Although the Autoclenz case focuses on pay rates and rights, it has implications for the tax liabilities of businesses as well. Commenting on the decision, Tax Partner Jacquelyn Kimber, explains: “It can be advantageous for a business if an individual is self-employed rather than an employee, particularly in relation to the National Insurance position. However, this Supreme Court case reinforces the point that it is the facts of what actually happens and not just the documentation which determine employment status. Before classifying anybody as self-employed, it is essential to ensure that the facts support the reality. Otherwise, the business could be building up unwelcome future tax liabilities.”
Now if we look inside North London Business Park are there any employees masquerading as self employed contractors? Several, and Mr Mustard knows that the decision making process has been left to managers who know a lot less than an accountant or the Supreme Court about tax.
How can the deputy chief executive Andrew Travers not be an employee? and as a CIPFA qualified accountant he really should know better and set an example.
The interim head of Human Resources, Jacquie McGeachie seems to be allergic to PAYE, and as head of HR ( a position which will hopefully soon be filled by a permanent employee on PAYE ) she too should be setting an example.
Martin Willoughby organises one move after another at NLBP and doesn't appear to have another client. He doesn't supply men, vehicles or materials, just himself. He should be an employee, at least until there is no-one left to move around and then he could be moved himself: home!

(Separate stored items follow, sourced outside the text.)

-- ===== CLAIM (what is proved, stated in full; the proofs are below) =====
def Claim_unchanged_calculate_test_case_result : Prop :=
  ∀ (N : Int) (M : Int), Dom_calculate_test_case_result N M →
    Pre_calculate_test_case_result N M →
    Spec_calculate_test_case_result N M (calculate_test_case_result N M)

def Claim_changed_calculate_test_case_result : Prop :=
  Dom_calculate_test_case_result (pvDiffWitness_calculate_test_case_result.1) (pvDiffWitness_calculate_test_case_result.2) ∧
  Pre_calculate_test_case_result (pvDiffWitness_calculate_test_case_result.1) (pvDiffWitness_calculate_test_case_result.2) ∧
  D_calculate_test_case_result (pvDiffWitness_calculate_test_case_result.1) (pvDiffWitness_calculate_test_case_result.2) ∧
  calculate_test_case_result (pvDiffWitness_calculate_test_case_result.1) (pvDiffWitness_calculate_test_case_result.2) = pvDiffWitnessOut_calculate_test_case_result.1 ∧
  calculate_test_case_result_alt (pvDiffWitness_calculate_test_case_result.1) (pvDiffWitness_calculate_test_case_result.2) = pvDiffWitnessOut_calculate_test_case_result.2 ∧
  pvDiffWitnessOut_calculate_test_case_result.1 ≠ pvDiffWitnessOut_calculate_test_case_result.2

def Claim_exact_calculate_test_case_result : Prop :=
  ∀ (N : Int) (M : Int), Dom_calculate_test_case_result N M →
    Pre_calculate_test_case_result N M →
    D_calculate_test_case_result N M →
    calculate_test_case_result N M ≠ calculate_test_case_result_alt N M

-- ===== LEMMAS AND PROOFS =====

-- the mathematical digit-square-sum map: both ports compute its iterates
def pvFN (m : Nat) : Nat := ((Nat.digits 10 m).map (fun d => d * d)).sum

-- the mathematical content of table row e: the 2^e-fold iterate on [0, 1000)
def pvModelRow (e : Nat) : List Int :=
  (PySem.List.pyRange 0 1000 1).map (fun j => ((pvFN^[2 ^ e] j.toNat : Nat) : Int))

theorem pvFN_step (m : Nat) (hm : 0 < m) : pvFN m = (m % 10) * (m % 10) + pvFN (m / 10) := by
  unfold pvFN
  rw [Nat.digits_def' (by norm_num) hm]
  simp

theorem pvFNCaux_eq (m : Nat) : ∀ fuel, m ≤ fuel → pvFNCaux fuel m = pvFN m := by
  induction m using Nat.strong_induction_on with
  | _ m ih =>
    intro fuel hf
    by_cases hm : m = 0
    · subst hm
      cases fuel <;> simp [pvFNCaux, pvFN]
    · obtain ⟨f, rfl⟩ : ∃ f, fuel = f + 1 := ⟨fuel - 1, by omega⟩
      rw [pvFNCaux, if_neg hm, ih (m / 10) (by omega) f (by omega),
        pvFN_step m (by omega)]
      ring

theorem pvFNC_eq (m : Nat) : pvFNC m = pvFN m := pvFNCaux_eq m m le_rfl

theorem pvFAux_eq (m : Nat) : ∀ fuel r, m < fuel → pvFAux fuel (m : Int) r = r + (pvFN m : Int) := by
  induction m using Nat.strong_induction_on with
  | _ m ih =>
    intro fuel r hf
    obtain ⟨f, rfl⟩ : ∃ f, fuel = f + 1 := ⟨fuel - 1, by omega⟩
    rw [pvFAux]
    by_cases h : 0 < (m : Int)
    · have hm : 0 < m := by exact_mod_cast h
      have hfd : PySem.Int.floordiv (m : Int) 10 = ((m / 10 : Nat) : Int) := by
        exact_mod_cast PySem.Int.floordiv_natCast m 10
      have hmd : PySem.Int.mod (m : Int) 10 = ((m % 10 : Nat) : Int) := by
        exact_mod_cast PySem.Int.mod_natCast m 10
      rw [if_pos h, hfd, hmd]
      rw [ih (m / 10) (by omega) f _ (by omega)]
      rw [pvFN_step m hm]; push_cast; ring
    · have hm : m = 0 := by omega
      rw [if_neg h]; subst hm; simp [pvFN]

theorem pvF_eq (m : Nat) : pvF (m : Int) = (pvFN m : Int) := by
  rw [pvF, pvFAux_eq m _ 0 (by simp)]
  simp

theorem pvFN_le (m e : Nat) (h : m < 10 ^ e) : pvFN m ≤ 81 * e := by
  have hlen : (Nat.digits 10 m).length ≤ e := (Nat.digits_length_le_iff (by norm_num) m).mpr h
  have h2 : pvFN m ≤ ((Nat.digits 10 m).map (fun d => d * d)).length • 81 := by
    apply List.sum_le_card_nsmul
    intro x hx
    simp only [List.mem_map] at hx
    obtain ⟨d, hd, rfl⟩ := hx
    have := Nat.digits_lt_base (by norm_num) hd
    nlinarith
  simp only [List.length_map, smul_eq_mul] at h2
  calc pvFN m ≤ (Nat.digits 10 m).length * 81 := h2
    _ ≤ e * 81 := Nat.mul_le_mul_right _ hlen
    _ = 81 * e := by ring

theorem pvFN_le_243 (m : Nat) (h : m ≤ 999) : pvFN m ≤ 243 := by
  have := pvFN_le m 3 (by omega)
  omega

theorem pv_iter_le_999 (n : Nat) (hn : n ≤ 999) (t : Nat) : pvFN^[t] n ≤ 999 := by
  induction t with
  | zero => simpa
  | succ t iht =>
    rw [Function.iterate_succ_apply']
    have := pvFN_le_243 _ iht
    omega

theorem pv_shift_eq (t : Nat) : (1 : Int) <<< t = ((2 ^ t : Nat) : Int) := by
  have h : (1 : Int) <<< t = Int.ofNat (1 <<< t) := rfl
  rw [h, Nat.shiftLeft_eq, one_mul]
  rfl

theorem pv_periodic_shift (n0 p q : Nat) (hpq : p ≤ q) (h : pvFN^[p] n0 = pvFN^[q] n0) :
    ∀ t, p ≤ t → pvFN^[t] n0 = pvFN^[t + (q - p)] n0 := by
  intro t htp
  obtain ⟨s, rfl⟩ := Nat.exists_eq_add_of_le htp
  have e1 : p + s = s + p := by omega
  have e2 : s + p + (q - p) = s + q := by omega
  rw [e1, e2, Function.iterate_add_apply, Function.iterate_add_apply, h]

theorem pv_mod_period (n0 i c : Nat) (hc : 0 < c) (h : pvFN^[i] n0 = pvFN^[i + c] n0) :
    ∀ t, i ≤ t → pvFN^[t] n0 = pvFN^[i + (t - i) % c] n0 := by
  intro t
  induction t using Nat.strong_induction_on with
  | _ t iht =>
    intro hit
    by_cases hlt : t - i < c
    · rw [Nat.mod_eq_of_lt hlt]; congr 1; omega
    · have hi' : i ≤ t - c := by omega
      have hstep : pvFN^[t - c] n0 = pvFN^[t] n0 := by
        have hs := pv_periodic_shift n0 i (i + c) (by omega) h (t - c) hi'
        rw [hs]; congr 1; omega
      rw [← hstep, iht (t - c) (by omega) hi']
      congr 2
      rw [Nat.mod_eq_sub_mod (by omega : c ≤ t - i)]
      congr 1; omega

Jason Wheatley, the Interim Resourcing, Performance & Talent Manager
Chris Malyon, the Assistant Director Commercial Assurance
Christopher Palmer, the Interim Assistant Director - Communications
are all current or former employees who haven't been treated as employees for tax purposes and really should have been. If senior people in an organisation don't show the highest levels of probity what behaviour can one expect from those at the bottom of the organisation?
How long before HM Customs & Revenue get round to doing an audit and impose a huge fine on Barnet Council which means that more money has to be taken from your pocket dear readers and Mr Mustard's.